Na de koffie is het droog, zodat we besluiten niet het museum in te gaan, maar weer op de fiets te stappen. Helaas, dikke pech: Rik heeft een lekke band, en uiteraard geen bandenplakspul. Ook binnen (museum) kunnen ze ons daar niet aan helpen. Ons telefoontje naar het hostel helpt ook niet: de eigenaar is alleen, heeft geen auto. Hij belooft zijn best te doen, wij bellen straks weer terug.
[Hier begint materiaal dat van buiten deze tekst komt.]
-- pv_equiv track=rewrite | github.com/Ashiq-am/Path-of-Python | 3.Data Types/Arrays Set 1 and Set 2/Prefix/Maximum sum of pairs that are at least K distance apart in an array/Maximum sum of pairs that are at least K distance apart in an array.py | getMaxPairSum
-- ===== SOURCE A (Python) =====
-- def getMaxPairSum(arr, N, K):
--     # Stores the prefix maximum array
--     preMax = [0] * N
--
--     # Base Case
--     preMax[0] = arr[0]
--
--     # Traverse the array and update
--     # the maximum value upto index i
--     for i in range(1, N):
--         preMax[i] = max(preMax[i - 1], arr[i])
--
--     # Stores the maximum sum of pairs
--     res = -10 ** 8
--
--     # Iterate over the range [K, N]
--     for i in range(K, N):
--         # Find the maximum value of
--         # the sum of valid pairs
--         res = max(res, arr[i] + preMax[i - K])
--
--     # Return the resultant sum
--     return res
-- ===== SOURCE B (Python) =====
-- def getMaxPairSum(arr, N, K):
--     # Single streaming pass: runningMax tracks max(arr[0..i-K]) in O(1) space,
--     # replacing A's preMax table.
--     res = -10 ** 8
--     runningMax = arr[0]
--     for i in range(K, N):
--         if i - K >= 1:
--             runningMax = max(runningMax, arr[i - K])
--         res = max(res, arr[i] + runningMax)
--     return res
-- ===== Notes on version B (the rewrite author's own statement) =====
-- stated objective: simpler
-- what changed: Replaces A's preMax table (built in a first pass, indexed in a second) with a single streaming pass that keeps one runningMax scalar equal to max(arr[0..i-K]), using O(1) extra space.
import Mathlib
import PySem

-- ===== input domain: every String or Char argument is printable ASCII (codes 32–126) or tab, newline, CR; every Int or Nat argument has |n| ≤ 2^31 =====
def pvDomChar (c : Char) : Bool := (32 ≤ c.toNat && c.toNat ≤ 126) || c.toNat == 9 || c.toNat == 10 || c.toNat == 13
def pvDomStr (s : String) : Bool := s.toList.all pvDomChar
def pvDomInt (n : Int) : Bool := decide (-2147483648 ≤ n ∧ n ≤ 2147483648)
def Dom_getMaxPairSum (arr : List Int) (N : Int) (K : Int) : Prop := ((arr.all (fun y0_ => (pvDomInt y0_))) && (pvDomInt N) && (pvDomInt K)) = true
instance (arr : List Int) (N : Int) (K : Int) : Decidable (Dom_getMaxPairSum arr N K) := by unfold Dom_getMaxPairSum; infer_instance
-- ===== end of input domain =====

-- B replaces A's prefix-maximum table with a single streaming pass keeping one
-- running maximum (O(1) extra space); objective: simpler.

-- ===== PORT A =====
-- literal transliteration of A: build preMax table, then scan pairs
def getMaxPairSum (arr : List Int) (N : Int) (K : Int) : Int :=
  let preMax0 : List Int := List.replicate N.toNat 0
  let preMax0 := PySem.List.pySetD preMax0 0 (PySem.List.pyGetD arr 0 0)
  let preMax := (PySem.List.pyRange 1 N 1).foldl
    (fun pm i =>
      PySem.List.pySetD pm i (max (PySem.List.pyGetD pm (i - 1) 0) (PySem.List.pyGetD arr i 0)))
    preMax0
  (PySem.List.pyRange K N 1).foldl
    (fun res i => max res (PySem.List.pyGetD arr i 0 + PySem.List.pyGetD preMax (i - K) 0))
    (-(10 ^ 8))

-- ===== PORT B =====
-- literal transliteration of B: one pass with state (res, runningMax)
def getMaxPairSum_alt (arr : List Int) (N : Int) (K : Int) : Int :=
  let st := (PySem.List.pyRange K N 1).foldl
    (fun (s : Int × Int) i =>
      let runningMax := if 1 ≤ i - K then max s.2 (PySem.List.pyGetD arr (i - K) 0) else s.2
      (max s.1 (PySem.List.pyGetD arr i 0 + runningMax), runningMax))
    (-(10 ^ 8), PySem.List.pyGetD arr 0 0)
  st.1

-- ===== PRECONDITION & SPEC =====
-- Pre_ excludes exactly the inputs where A raises: N ≤ 0 or N > len(arr)
-- (IndexError on preMax[0]=arr[0] or arr[i]) and K < 0 (negative i-K walks past
-- the end of preMax: IndexError).
def Pre_getMaxPairSum (arr : List Int) (N : Int) (K : Int) : Prop :=
  1 ≤ N ∧ N ≤ arr.length ∧ 0 ≤ K
instance (arr : List Int) (N : Int) (K : Int) : Decidable (Pre_getMaxPairSum arr N K) := by
  unfold Pre_getMaxPairSum; infer_instance

def pvWitness_getMaxPairSum : List Int × Int × Int := ([3, -1, 4, 1], 4, 2)

def Spec_getMaxPairSum (arr : List Int) (N : Int) (K : Int) (out : Int) : Prop := out = getMaxPairSum_alt arr N K
instance (arr : List Int) (N : Int) (K : Int) (out : Int) : Decidable (Spec_getMaxPairSum arr N K out) := by unfold Spec_getMaxPairSum; infer_instance

-- ===== CLAIM (what is proved, stated in full; the proofs are below) =====
def Claim_equal_getMaxPairSum : Prop := ∀ (arr : List Int) (N : Int) (K : Int), Dom_getMaxPairSum arr N K → Pre_getMaxPairSum arr N K → Spec_getMaxPairSum arr N K (getMaxPairSum arr N K)

-- ===== LEMMAS AND PROOFS =====

-- prefix maximum of arr[0..j]
def pmax (arr : List Int) : Nat → Int
  | 0 => PySem.List.pyGetD arr 0 0
  | j + 1 => max (pmax arr j) (PySem.List.pyGetD arr ((j : Int) + 1) 0)

-- the common result after t iterations of the pair scan
def resAcc (arr : List Int) (K : Int) : Nat → Int
  | 0 => -(10 ^ 8)
  | t + 1 => max (resAcc arr K t) (PySem.List.pyGetD arr (K + t) 0 + pmax arr t)

theorem buildA (arr : List Int) (N : Int) (hN : 1 ≤ N) (m : Nat) (hm : (m : Int) + 1 ≤ N) :
    (((PySem.List.pyRange 1 (1 + m) 1).foldl
      (fun pm i =>
        PySem.List.pySetD pm i (max (PySem.List.pyGetD pm (i - 1) 0) (PySem.List.pyGetD arr i 0)))
      (PySem.List.pySetD (List.replicate N.toNat 0) 0 (PySem.List.pyGetD arr 0 0))).length = N.toNat)
    ∧ ∀ j : Nat, j ≤ m →
      PySem.List.pyGetD ((PySem.List.pyRange 1 (1 + m) 1).foldl
        (fun pm i =>
          PySem.List.pySetD pm i (max (PySem.List.pyGetD pm (i - 1) 0) (PySem.List.pyGetD arr i 0)))
        (PySem.List.pySetD (List.replicate N.toNat 0) 0 (PySem.List.pyGetD arr 0 0))) (j : Int) 0
      = pmax arr j := by
  induction m with
  | zero =>
    rw [show ((1:Int) + (0:Nat)) = 1 by simp, PySem.List.pyRange_one_eq_nil (le_refl 1)]
    obtain ⟨n, hn⟩ : ∃ n, N.toNat = n + 1 := ⟨N.toNat - 1, by omega⟩
    rw [List.foldl_nil, PySem.List.pySetD_of_nonneg _ _ (le_refl 0), hn]
    constructor
    · simp
    · intro j hj
      interval_cases j
      simp [List.replicate_succ, pmax]
  | succ m ih =>
    have hm' : (m : Int) + 1 ≤ N := by push_cast at hm; omega
    obtain ⟨ihlen, ihget⟩ := ih hm'
    rw [show ((1:Int) + (↑(m+1)) : Int) = (1 + m) + 1 by push_cast; ring,
        PySem.List.pyRange_one_succ_right (by omega), List.foldl_append]
    simp only [List.foldl_cons, List.foldl_nil]
    set L := (PySem.List.pyRange 1 (1 + (m:Int)) 1).foldl
      (fun pm i =>
        PySem.List.pySetD pm i (max (PySem.List.pyGetD pm (i - 1) 0) (PySem.List.pyGetD arr i 0)))
      (PySem.List.pySetD (List.replicate N.toNat 0) 0 (PySem.List.pyGetD arr 0 0)) with hL
    have hidx : ((1:Int) + (m:Int)) = ((m + 1 : Nat) : Int) := by push_cast; ring
    have harg : ((1:Int) + (m:Int)) - 1 = ((m : Nat) : Int) := by ring
    have hlt : m + 1 < L.length := by rw [ihlen]; omega
    rw [harg, ihget m (le_refl m), hidx]
    have hval : max (pmax arr m) (PySem.List.pyGetD arr ((m+1 : Nat) : Int) 0) = pmax arr (m+1) := by
      simp only [pmax]
      norm_num
    constructor
    · rw [PySem.List.length_pySetD, ihlen]
    · intro j hj
      rw [PySem.List.pyGetD_pySetD_natCast _ _ _ _ _ hlt]
      by_cases hje : j = m + 1
      · subst hje
        rw [if_pos (by norm_num), hval]
      · rw [if_neg hje, ihget j (by omega)]

theorem foldB (arr : List Int) (K : Int) (t : Nat) :
    (PySem.List.pyRange K (K + t) 1).foldl
      (fun (s : Int × Int) i =>
        let runningMax := if 1 ≤ i - K then max s.2 (PySem.List.pyGetD arr (i - K) 0) else s.2
        (max s.1 (PySem.List.pyGetD arr i 0 + runningMax), runningMax))
      (-(10 ^ 8), PySem.List.pyGetD arr 0 0)
    = (resAcc arr K t, pmax arr (t - 1)) := by
  induction t with
  | zero =>
    rw [show K + (0:Nat) = K by simp, PySem.List.pyRange_one_eq_nil (le_refl K)]
    simp [resAcc, pmax]
  | succ t ih =>
    rw [show (K + (↑(t+1)) : Int) = (K + t) + 1 by push_cast; ring,
        PySem.List.pyRange_one_succ_right (by omega), List.foldl_append, ih]
    simp only [List.foldl_cons, List.foldl_nil]
    have harg : (K + (t:Int)) - K = (t : Int) := by ring
    rw [harg]
    rcases Nat.eq_zero_or_pos t with h0 | hpos
    · subst h0
      norm_num [resAcc, pmax]
    · have hc : (1:Int) ≤ (t:Int) := by exact_mod_cast hpos
      have ht1 : t - 1 + 1 = t := Nat.succ_pred_eq_of_pos hpos
      simp only [if_pos hc]
      have hrm : max (pmax arr (t-1)) (PySem.List.pyGetD arr (t:Int) 0) = pmax arr t := by
        conv_rhs => rw [← ht1]
        simp only [pmax]
        have hcast : ((t - 1 : Nat) : Int) + 1 = (t : Int) := by omega
        rw [hcast]
      rw [hrm]
      simp [resAcc]

theorem foldA (arr : List Int) (N K : Int) (hK : 0 ≤ K)
    (preMax : List Int)
    (hchar : ∀ j : Nat, (j : Int) < N → PySem.List.pyGetD preMax (j : Int) 0 = pmax arr j)
    (t : Nat) (ht : K + t ≤ N) :
    (PySem.List.pyRange K (K + t) 1).foldl
      (fun res i => max res (PySem.List.pyGetD arr i 0 + PySem.List.pyGetD preMax (i - K) 0))
      (-(10 ^ 8))
    = resAcc arr K t := by
  induction t with
  | zero =>
    rw [show K + (0:Nat) = K by simp, PySem.List.pyRange_one_eq_nil (le_refl K)]
    simp [resAcc]
  | succ t ih =>
    rw [show (K + (↑(t+1)) : Int) = (K + t) + 1 by push_cast; ring,
        PySem.List.pyRange_one_succ_right (by omega), List.foldl_append,
        ih (by push_cast at ht ⊢; omega)]
    simp only [List.foldl_cons, List.foldl_nil]
    have harg : (K + (t:Int)) - K = (t : Int) := by ring
    rw [harg, hchar t (by push_cast at ht; omega)]
    simp [resAcc]

-- ===== VERDICT (by name: the statement is the Claim_ definition above) =====
theorem getMaxPairSum_spec : Claim_equal_getMaxPairSum := by
  intro arr N K _ hpre
  obtain ⟨hN, hNlen, hK⟩ := hpre
  unfold Spec_getMaxPairSum
  by_cases hKN : N ≤ K
  · unfold getMaxPairSum getMaxPairSum_alt
    rw [PySem.List.pyRange_one_eq_nil hKN]
    simp
  · push Not at hKN
    set m := (N - 1).toNat with hm
    have hNm : N = 1 + (m : Int) := by omega
    set t := (N - K).toNat with ht
    have hNt : N = K + (t : Int) := by omega
    obtain ⟨hlen, hget⟩ := buildA arr N hN m (by omega)
    have hA : getMaxPairSum arr N K = resAcc arr K t := by
      unfold getMaxPairSum
      simp only []
      have hrange1 : PySem.List.pyRange 1 N 1 = PySem.List.pyRange 1 (1 + (m:Int)) 1 := by
        rw [← hNm]
      have hrange2 : PySem.List.pyRange K N 1 = PySem.List.pyRange K (K + (t:Int)) 1 := by
        rw [← hNt]
      rw [hrange1, hrange2]
      exact foldA arr N K hK _ (fun j hj => hget j (by omega)) t (by omega)
    have hB : getMaxPairSum_alt arr N K = resAcc arr K t := by
      unfold getMaxPairSum_alt
      simp only []
      have hrange2 : PySem.List.pyRange K N 1 = PySem.List.pyRange K (K + (t:Int)) 1 := by
        rw [← hNt]
      rw [hrange2, foldB arr K t]
    rw [hA, hB]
Het meisje van ‘Amaze-n-Things’ (zo heet het museum) heeft ondertussen bedacht dat de werkplaats ons misschien kan helpen. En inderdaad, een ontzettend aardige man komt gelijk met bandenplakspullen aan. Bij gebrek aan bandenlichters haalt hij Rik’s wiel eruit. Snel en vakkundig plakt hij de band. Hij blijkt ook uit Nederland te komen, en nu al zo’n 20 jaar hier te wonen. Hij heeft ons enorm geholpen, maar wil van geen betaling weten. Enorm vriendelijk. Als we terug willen bellen naar het hostel hoeft dat niet meer. De eigenaar komt net aanrijden met een reservewiel. Wel zonde van zijn moeite, hij is ook meteen voor ons aan de slag gegaan.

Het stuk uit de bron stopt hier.